Goal of the exercise — Take the material below and output exactly the run of lines from the one containing "-- pv_equiv track=rewrite" down to the one containing "import Mathlib", with both included.

⁂

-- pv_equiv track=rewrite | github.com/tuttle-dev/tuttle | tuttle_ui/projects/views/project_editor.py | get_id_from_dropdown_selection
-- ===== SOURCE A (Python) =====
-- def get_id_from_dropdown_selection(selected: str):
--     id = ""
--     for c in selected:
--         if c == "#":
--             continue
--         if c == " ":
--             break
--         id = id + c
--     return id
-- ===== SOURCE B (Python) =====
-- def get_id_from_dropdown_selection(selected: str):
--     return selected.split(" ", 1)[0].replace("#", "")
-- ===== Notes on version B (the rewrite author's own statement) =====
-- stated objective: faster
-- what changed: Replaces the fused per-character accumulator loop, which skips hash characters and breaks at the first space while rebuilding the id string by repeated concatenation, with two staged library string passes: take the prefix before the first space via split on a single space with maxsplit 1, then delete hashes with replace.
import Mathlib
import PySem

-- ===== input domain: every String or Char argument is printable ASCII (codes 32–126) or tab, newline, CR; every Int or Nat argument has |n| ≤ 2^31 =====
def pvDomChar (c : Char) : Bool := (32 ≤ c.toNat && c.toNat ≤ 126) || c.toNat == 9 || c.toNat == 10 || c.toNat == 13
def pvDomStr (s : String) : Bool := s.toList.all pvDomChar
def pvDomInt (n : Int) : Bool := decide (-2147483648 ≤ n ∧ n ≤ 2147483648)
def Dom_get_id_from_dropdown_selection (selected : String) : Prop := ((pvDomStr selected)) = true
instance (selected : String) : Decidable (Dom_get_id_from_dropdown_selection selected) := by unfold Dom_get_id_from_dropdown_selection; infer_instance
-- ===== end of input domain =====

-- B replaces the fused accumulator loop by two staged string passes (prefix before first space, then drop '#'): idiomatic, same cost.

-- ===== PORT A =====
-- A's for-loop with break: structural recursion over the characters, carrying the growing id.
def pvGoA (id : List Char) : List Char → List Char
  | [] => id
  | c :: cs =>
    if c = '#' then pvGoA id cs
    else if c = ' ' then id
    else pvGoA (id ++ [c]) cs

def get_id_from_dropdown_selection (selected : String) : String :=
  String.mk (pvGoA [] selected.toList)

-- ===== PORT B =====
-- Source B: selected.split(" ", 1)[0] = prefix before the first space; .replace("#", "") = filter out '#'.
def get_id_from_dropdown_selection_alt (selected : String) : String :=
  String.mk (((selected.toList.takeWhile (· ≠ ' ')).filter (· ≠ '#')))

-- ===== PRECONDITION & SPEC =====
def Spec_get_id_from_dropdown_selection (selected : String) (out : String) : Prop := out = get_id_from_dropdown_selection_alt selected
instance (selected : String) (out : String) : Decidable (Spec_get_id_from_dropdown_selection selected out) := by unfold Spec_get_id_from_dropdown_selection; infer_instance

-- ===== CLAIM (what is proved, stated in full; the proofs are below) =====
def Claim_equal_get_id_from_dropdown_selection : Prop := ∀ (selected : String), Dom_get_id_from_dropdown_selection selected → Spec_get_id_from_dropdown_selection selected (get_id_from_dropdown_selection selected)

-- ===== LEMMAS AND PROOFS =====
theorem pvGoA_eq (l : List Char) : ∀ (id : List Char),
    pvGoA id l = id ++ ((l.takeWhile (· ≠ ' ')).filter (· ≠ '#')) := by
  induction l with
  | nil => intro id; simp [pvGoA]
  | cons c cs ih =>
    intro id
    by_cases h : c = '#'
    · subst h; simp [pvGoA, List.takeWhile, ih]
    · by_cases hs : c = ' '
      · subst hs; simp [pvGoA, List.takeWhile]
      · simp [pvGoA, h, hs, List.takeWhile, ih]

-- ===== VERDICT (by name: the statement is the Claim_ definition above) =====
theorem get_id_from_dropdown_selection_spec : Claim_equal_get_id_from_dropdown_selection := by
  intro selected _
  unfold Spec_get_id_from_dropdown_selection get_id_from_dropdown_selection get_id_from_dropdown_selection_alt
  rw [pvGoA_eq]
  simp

⁂

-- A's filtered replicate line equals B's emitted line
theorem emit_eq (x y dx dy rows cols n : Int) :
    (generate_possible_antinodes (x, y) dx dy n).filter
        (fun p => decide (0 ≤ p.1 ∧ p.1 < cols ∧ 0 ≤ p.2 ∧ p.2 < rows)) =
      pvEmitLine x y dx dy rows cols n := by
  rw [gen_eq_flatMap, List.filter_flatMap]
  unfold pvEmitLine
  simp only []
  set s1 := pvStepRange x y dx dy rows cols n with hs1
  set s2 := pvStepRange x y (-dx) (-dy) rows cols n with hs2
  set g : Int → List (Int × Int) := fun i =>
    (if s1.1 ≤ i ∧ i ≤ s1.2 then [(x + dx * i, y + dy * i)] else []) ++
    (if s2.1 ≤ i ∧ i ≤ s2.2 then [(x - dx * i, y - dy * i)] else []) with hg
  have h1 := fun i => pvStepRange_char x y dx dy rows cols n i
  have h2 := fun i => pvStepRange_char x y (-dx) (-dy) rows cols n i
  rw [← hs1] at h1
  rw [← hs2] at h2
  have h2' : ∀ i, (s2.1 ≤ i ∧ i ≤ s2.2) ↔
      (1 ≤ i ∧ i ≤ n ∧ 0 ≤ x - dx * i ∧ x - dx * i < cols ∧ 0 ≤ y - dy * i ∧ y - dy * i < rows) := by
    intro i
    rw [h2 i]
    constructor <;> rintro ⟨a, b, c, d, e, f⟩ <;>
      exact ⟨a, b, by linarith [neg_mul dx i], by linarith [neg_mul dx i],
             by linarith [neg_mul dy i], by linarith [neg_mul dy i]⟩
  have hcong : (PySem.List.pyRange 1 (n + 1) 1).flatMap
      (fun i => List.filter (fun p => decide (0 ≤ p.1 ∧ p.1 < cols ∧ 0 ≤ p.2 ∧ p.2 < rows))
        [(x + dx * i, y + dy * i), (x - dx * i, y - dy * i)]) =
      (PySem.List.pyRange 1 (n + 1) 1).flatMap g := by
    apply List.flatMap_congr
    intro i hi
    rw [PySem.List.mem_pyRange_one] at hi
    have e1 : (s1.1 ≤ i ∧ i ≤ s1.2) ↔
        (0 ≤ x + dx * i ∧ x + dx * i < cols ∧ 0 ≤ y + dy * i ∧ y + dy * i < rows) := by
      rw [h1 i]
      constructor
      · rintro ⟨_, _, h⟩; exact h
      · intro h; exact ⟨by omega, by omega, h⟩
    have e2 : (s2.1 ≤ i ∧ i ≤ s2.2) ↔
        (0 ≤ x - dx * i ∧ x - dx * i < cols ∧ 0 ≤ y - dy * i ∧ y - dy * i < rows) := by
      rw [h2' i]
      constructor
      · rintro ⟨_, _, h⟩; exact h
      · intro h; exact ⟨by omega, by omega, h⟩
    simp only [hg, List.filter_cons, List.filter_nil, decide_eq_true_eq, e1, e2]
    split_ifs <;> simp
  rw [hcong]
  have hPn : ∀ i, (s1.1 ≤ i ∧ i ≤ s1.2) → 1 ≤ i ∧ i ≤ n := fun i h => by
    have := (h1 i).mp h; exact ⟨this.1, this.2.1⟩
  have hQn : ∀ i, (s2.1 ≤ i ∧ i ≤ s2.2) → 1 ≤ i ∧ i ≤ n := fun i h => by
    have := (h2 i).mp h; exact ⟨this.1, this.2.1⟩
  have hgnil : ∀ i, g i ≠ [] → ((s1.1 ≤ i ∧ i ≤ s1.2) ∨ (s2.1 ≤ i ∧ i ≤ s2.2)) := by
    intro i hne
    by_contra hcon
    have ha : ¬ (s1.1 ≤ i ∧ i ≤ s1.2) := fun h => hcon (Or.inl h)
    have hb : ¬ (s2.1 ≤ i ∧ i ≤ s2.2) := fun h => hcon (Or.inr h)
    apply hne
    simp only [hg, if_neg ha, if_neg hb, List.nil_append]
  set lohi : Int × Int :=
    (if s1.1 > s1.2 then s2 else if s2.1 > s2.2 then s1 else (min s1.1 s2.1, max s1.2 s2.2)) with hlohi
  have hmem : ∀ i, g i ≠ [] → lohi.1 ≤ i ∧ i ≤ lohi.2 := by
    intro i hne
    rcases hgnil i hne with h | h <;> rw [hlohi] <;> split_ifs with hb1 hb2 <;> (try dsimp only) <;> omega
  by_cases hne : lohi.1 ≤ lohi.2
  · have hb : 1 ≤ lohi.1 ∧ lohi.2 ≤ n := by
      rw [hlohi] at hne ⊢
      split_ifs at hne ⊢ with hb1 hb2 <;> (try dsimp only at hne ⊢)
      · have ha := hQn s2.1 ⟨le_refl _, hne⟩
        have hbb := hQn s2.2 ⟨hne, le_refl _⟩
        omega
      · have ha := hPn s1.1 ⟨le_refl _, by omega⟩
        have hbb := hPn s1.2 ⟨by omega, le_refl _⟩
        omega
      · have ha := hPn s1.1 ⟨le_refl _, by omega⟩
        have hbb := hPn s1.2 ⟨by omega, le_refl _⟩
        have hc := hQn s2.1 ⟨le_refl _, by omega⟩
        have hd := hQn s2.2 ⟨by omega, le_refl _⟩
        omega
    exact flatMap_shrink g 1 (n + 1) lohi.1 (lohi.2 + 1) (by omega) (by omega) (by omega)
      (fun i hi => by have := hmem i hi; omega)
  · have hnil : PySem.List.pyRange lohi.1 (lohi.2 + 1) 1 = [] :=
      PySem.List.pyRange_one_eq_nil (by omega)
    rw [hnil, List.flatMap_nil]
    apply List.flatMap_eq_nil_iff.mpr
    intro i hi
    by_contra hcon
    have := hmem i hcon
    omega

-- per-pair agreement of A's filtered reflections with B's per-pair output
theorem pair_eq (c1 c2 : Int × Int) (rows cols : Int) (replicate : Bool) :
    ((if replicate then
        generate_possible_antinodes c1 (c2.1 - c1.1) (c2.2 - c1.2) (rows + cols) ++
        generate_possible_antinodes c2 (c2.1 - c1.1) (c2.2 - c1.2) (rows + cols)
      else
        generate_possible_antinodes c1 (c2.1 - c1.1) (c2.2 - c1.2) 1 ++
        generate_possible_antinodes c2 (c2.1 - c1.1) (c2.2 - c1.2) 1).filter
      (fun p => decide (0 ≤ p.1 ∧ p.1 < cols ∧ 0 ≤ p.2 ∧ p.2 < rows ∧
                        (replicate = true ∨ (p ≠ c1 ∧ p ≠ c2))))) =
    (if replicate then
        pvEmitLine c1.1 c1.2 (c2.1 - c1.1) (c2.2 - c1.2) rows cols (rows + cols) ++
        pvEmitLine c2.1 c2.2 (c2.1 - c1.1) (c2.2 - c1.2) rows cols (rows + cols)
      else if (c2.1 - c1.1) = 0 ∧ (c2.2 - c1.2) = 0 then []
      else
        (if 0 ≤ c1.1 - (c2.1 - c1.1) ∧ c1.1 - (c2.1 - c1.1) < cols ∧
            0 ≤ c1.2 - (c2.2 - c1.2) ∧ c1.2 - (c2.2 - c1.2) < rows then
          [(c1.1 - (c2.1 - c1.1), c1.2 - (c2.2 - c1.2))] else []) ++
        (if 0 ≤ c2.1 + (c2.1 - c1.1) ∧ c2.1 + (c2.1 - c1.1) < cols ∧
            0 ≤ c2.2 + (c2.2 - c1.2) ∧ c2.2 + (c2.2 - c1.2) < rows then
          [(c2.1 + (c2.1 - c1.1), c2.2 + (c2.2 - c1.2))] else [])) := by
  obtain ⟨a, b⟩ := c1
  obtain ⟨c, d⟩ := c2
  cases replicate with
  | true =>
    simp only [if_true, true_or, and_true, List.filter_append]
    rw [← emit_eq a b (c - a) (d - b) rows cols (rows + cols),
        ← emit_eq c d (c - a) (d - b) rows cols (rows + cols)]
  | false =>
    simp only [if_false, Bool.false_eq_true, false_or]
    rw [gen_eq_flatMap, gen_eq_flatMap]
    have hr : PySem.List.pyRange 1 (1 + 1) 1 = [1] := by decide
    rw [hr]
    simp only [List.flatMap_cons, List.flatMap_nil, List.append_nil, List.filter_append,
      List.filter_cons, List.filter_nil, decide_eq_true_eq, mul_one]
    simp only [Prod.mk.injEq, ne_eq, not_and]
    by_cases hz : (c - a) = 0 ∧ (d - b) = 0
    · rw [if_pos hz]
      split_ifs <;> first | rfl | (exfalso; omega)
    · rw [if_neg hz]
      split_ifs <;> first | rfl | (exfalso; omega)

⁂

Finished exercise —
-- pv_equiv track=rewrite | github.com/tuttle-dev/tuttle | tuttle_ui/projects/views/project_editor.py | get_id_from_dropdown_selection
-- ===== SOURCE A (Python) =====
-- def get_id_from_dropdown_selection(selected: str):
--     id = ""
--     for c in selected:
--         if c == "#":
--             continue
--         if c == " ":
--             break
--         id = id + c
--     return id
-- ===== SOURCE B (Python) =====
-- def get_id_from_dropdown_selection(selected: str):
--     return selected.split(" ", 1)[0].replace("#", "")
-- ===== Notes on version B (the rewrite author's own statement) =====
-- stated objective: faster
-- what changed: Replaces the fused per-character accumulator loop, which skips hash characters and breaks at the first space while rebuilding the id string by repeated concatenation, with two staged library string passes: take the prefix before the first space via split on a single space with maxsplit 1, then delete hashes with replace.
import Mathlib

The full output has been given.